# [WHAT THE TASK REQUIRES]
The response must consist of the lines below from the one with "(dictB items).getD c []" through the one with "unfold dictReg", exactly as they appear and with both ends kept.

# [PROVIDED RECORDS]
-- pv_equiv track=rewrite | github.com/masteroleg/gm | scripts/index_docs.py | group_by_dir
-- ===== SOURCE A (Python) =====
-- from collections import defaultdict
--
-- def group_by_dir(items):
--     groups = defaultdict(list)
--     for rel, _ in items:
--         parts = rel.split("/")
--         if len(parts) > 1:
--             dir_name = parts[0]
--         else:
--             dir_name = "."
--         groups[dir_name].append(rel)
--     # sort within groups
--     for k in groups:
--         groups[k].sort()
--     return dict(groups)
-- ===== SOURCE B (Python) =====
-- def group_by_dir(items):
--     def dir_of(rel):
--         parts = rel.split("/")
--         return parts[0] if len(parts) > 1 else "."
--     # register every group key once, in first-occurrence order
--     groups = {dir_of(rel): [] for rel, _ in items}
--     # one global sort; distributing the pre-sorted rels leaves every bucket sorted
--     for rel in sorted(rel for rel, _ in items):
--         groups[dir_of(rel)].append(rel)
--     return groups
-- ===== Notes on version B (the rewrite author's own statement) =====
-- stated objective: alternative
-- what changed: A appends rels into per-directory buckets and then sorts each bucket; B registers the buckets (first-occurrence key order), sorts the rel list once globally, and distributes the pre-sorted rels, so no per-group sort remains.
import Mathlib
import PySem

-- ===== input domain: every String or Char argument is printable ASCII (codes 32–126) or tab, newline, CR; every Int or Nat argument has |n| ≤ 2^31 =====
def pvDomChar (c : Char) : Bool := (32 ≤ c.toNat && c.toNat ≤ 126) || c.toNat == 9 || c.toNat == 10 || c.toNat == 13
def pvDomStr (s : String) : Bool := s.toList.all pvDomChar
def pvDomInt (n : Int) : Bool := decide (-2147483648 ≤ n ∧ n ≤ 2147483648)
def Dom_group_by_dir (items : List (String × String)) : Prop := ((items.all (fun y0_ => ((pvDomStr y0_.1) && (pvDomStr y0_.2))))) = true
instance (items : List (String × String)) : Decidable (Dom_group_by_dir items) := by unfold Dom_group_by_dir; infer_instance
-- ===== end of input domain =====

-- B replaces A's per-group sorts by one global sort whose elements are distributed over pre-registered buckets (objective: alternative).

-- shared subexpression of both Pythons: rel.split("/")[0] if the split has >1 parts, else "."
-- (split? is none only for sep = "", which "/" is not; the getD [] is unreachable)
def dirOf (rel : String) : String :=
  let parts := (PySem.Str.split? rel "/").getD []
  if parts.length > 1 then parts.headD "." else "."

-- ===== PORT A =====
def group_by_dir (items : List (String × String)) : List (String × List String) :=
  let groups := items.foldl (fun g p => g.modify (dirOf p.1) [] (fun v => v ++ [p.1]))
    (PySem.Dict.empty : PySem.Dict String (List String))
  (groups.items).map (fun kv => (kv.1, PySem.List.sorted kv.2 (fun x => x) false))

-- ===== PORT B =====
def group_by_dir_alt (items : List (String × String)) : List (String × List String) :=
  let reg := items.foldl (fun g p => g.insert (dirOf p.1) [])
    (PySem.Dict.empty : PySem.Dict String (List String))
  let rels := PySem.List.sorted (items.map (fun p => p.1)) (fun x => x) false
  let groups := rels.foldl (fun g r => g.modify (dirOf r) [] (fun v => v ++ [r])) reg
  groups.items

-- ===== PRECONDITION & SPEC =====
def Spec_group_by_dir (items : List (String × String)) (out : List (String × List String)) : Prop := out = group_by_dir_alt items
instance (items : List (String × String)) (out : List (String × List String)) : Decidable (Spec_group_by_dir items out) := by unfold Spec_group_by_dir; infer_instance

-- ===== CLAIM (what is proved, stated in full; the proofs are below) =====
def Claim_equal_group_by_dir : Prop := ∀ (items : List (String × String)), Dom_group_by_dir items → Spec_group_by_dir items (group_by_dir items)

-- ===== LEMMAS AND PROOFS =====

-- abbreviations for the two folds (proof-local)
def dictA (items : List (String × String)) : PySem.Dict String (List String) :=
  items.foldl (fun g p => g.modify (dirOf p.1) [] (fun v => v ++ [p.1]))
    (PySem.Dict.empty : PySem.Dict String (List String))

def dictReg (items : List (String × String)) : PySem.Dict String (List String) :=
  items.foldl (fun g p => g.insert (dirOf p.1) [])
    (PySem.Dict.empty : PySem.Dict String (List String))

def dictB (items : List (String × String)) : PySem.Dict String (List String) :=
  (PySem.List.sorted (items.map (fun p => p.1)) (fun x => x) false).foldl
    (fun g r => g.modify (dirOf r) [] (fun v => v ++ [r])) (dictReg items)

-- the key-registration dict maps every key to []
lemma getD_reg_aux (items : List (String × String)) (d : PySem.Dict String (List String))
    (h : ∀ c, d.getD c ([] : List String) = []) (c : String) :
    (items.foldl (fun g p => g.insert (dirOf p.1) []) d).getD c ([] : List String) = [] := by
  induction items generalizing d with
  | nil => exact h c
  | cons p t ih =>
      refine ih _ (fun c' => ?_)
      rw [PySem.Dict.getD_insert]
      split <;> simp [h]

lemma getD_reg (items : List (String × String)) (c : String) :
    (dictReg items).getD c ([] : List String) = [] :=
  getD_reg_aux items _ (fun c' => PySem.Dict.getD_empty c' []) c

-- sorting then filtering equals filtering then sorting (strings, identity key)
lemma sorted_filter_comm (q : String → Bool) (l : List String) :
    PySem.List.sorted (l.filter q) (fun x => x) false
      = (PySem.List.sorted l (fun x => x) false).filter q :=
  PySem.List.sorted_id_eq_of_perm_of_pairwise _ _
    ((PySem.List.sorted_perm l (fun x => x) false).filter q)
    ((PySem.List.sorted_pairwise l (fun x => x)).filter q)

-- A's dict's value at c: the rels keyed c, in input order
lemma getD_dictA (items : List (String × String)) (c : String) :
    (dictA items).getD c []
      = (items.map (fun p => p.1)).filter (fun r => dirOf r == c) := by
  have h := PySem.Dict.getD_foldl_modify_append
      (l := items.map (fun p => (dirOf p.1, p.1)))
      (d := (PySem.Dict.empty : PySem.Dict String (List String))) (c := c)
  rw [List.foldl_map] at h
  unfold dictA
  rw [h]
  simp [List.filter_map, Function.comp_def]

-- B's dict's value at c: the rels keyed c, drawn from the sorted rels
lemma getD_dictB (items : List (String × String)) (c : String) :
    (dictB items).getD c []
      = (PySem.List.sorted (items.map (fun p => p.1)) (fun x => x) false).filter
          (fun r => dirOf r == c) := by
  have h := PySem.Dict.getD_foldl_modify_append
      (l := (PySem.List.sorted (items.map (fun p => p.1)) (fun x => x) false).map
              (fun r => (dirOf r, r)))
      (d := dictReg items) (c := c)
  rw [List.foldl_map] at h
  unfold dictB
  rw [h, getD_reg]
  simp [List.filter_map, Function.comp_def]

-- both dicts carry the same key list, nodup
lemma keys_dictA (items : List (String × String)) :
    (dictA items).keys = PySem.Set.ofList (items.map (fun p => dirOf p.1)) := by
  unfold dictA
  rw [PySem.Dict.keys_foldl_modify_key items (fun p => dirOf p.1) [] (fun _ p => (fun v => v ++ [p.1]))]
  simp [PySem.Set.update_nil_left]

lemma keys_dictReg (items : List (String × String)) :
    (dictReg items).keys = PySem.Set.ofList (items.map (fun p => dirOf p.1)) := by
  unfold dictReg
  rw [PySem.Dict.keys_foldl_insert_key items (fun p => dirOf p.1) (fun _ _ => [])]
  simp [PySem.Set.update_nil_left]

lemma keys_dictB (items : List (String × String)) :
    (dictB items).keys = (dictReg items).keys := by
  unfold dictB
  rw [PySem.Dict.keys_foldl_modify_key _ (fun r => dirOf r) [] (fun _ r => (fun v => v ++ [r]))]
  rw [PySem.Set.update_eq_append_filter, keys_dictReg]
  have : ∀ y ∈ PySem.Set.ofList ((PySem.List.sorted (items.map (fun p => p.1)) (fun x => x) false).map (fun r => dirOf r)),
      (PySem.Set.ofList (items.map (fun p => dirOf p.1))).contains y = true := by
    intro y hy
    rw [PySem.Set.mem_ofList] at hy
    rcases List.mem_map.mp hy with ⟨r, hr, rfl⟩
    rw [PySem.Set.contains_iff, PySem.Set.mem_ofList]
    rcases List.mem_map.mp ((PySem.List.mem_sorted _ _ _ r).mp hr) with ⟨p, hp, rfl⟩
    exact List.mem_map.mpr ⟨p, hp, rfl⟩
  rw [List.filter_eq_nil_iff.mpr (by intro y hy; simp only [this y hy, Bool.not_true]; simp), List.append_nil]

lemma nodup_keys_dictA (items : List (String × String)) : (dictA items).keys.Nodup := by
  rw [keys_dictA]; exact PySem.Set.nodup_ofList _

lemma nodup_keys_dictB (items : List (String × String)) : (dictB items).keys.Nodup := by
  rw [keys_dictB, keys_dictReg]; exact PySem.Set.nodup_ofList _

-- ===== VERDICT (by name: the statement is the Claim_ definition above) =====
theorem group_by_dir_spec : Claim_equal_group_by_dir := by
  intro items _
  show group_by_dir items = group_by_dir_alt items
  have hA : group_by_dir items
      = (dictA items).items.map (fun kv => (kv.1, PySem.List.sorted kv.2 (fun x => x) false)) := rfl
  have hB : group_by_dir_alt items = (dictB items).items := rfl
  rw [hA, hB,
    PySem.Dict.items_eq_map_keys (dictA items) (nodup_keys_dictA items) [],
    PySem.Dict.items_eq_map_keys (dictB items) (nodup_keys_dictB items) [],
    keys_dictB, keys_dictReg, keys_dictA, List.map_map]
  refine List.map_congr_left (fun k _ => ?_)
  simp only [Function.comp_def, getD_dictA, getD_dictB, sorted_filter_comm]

# [OUTPUT]
    (dictB items).getD c []
      = (PySem.List.sorted (items.map (fun p => p.1)) (fun x => x) false).filter
          (fun r => dirOf r == c) := by
  have h := PySem.Dict.getD_foldl_modify_append
      (l := (PySem.List.sorted (items.map (fun p => p.1)) (fun x => x) false).map
              (fun r => (dirOf r, r)))
      (d := dictReg items) (c := c)
  rw [List.foldl_map] at h
  unfold dictB
  rw [h, getD_reg]
  simp [List.filter_map, Function.comp_def]

-- both dicts carry the same key list, nodup
lemma keys_dictA (items : List (String × String)) :
    (dictA items).keys = PySem.Set.ofList (items.map (fun p => dirOf p.1)) := by
  unfold dictA
  rw [PySem.Dict.keys_foldl_modify_key items (fun p => dirOf p.1) [] (fun _ p => (fun v => v ++ [p.1]))]
  simp [PySem.Set.update_nil_left]

lemma keys_dictReg (items : List (String × String)) :
    (dictReg items).keys = PySem.Set.ofList (items.map (fun p => dirOf p.1)) := by
  unfold dictReg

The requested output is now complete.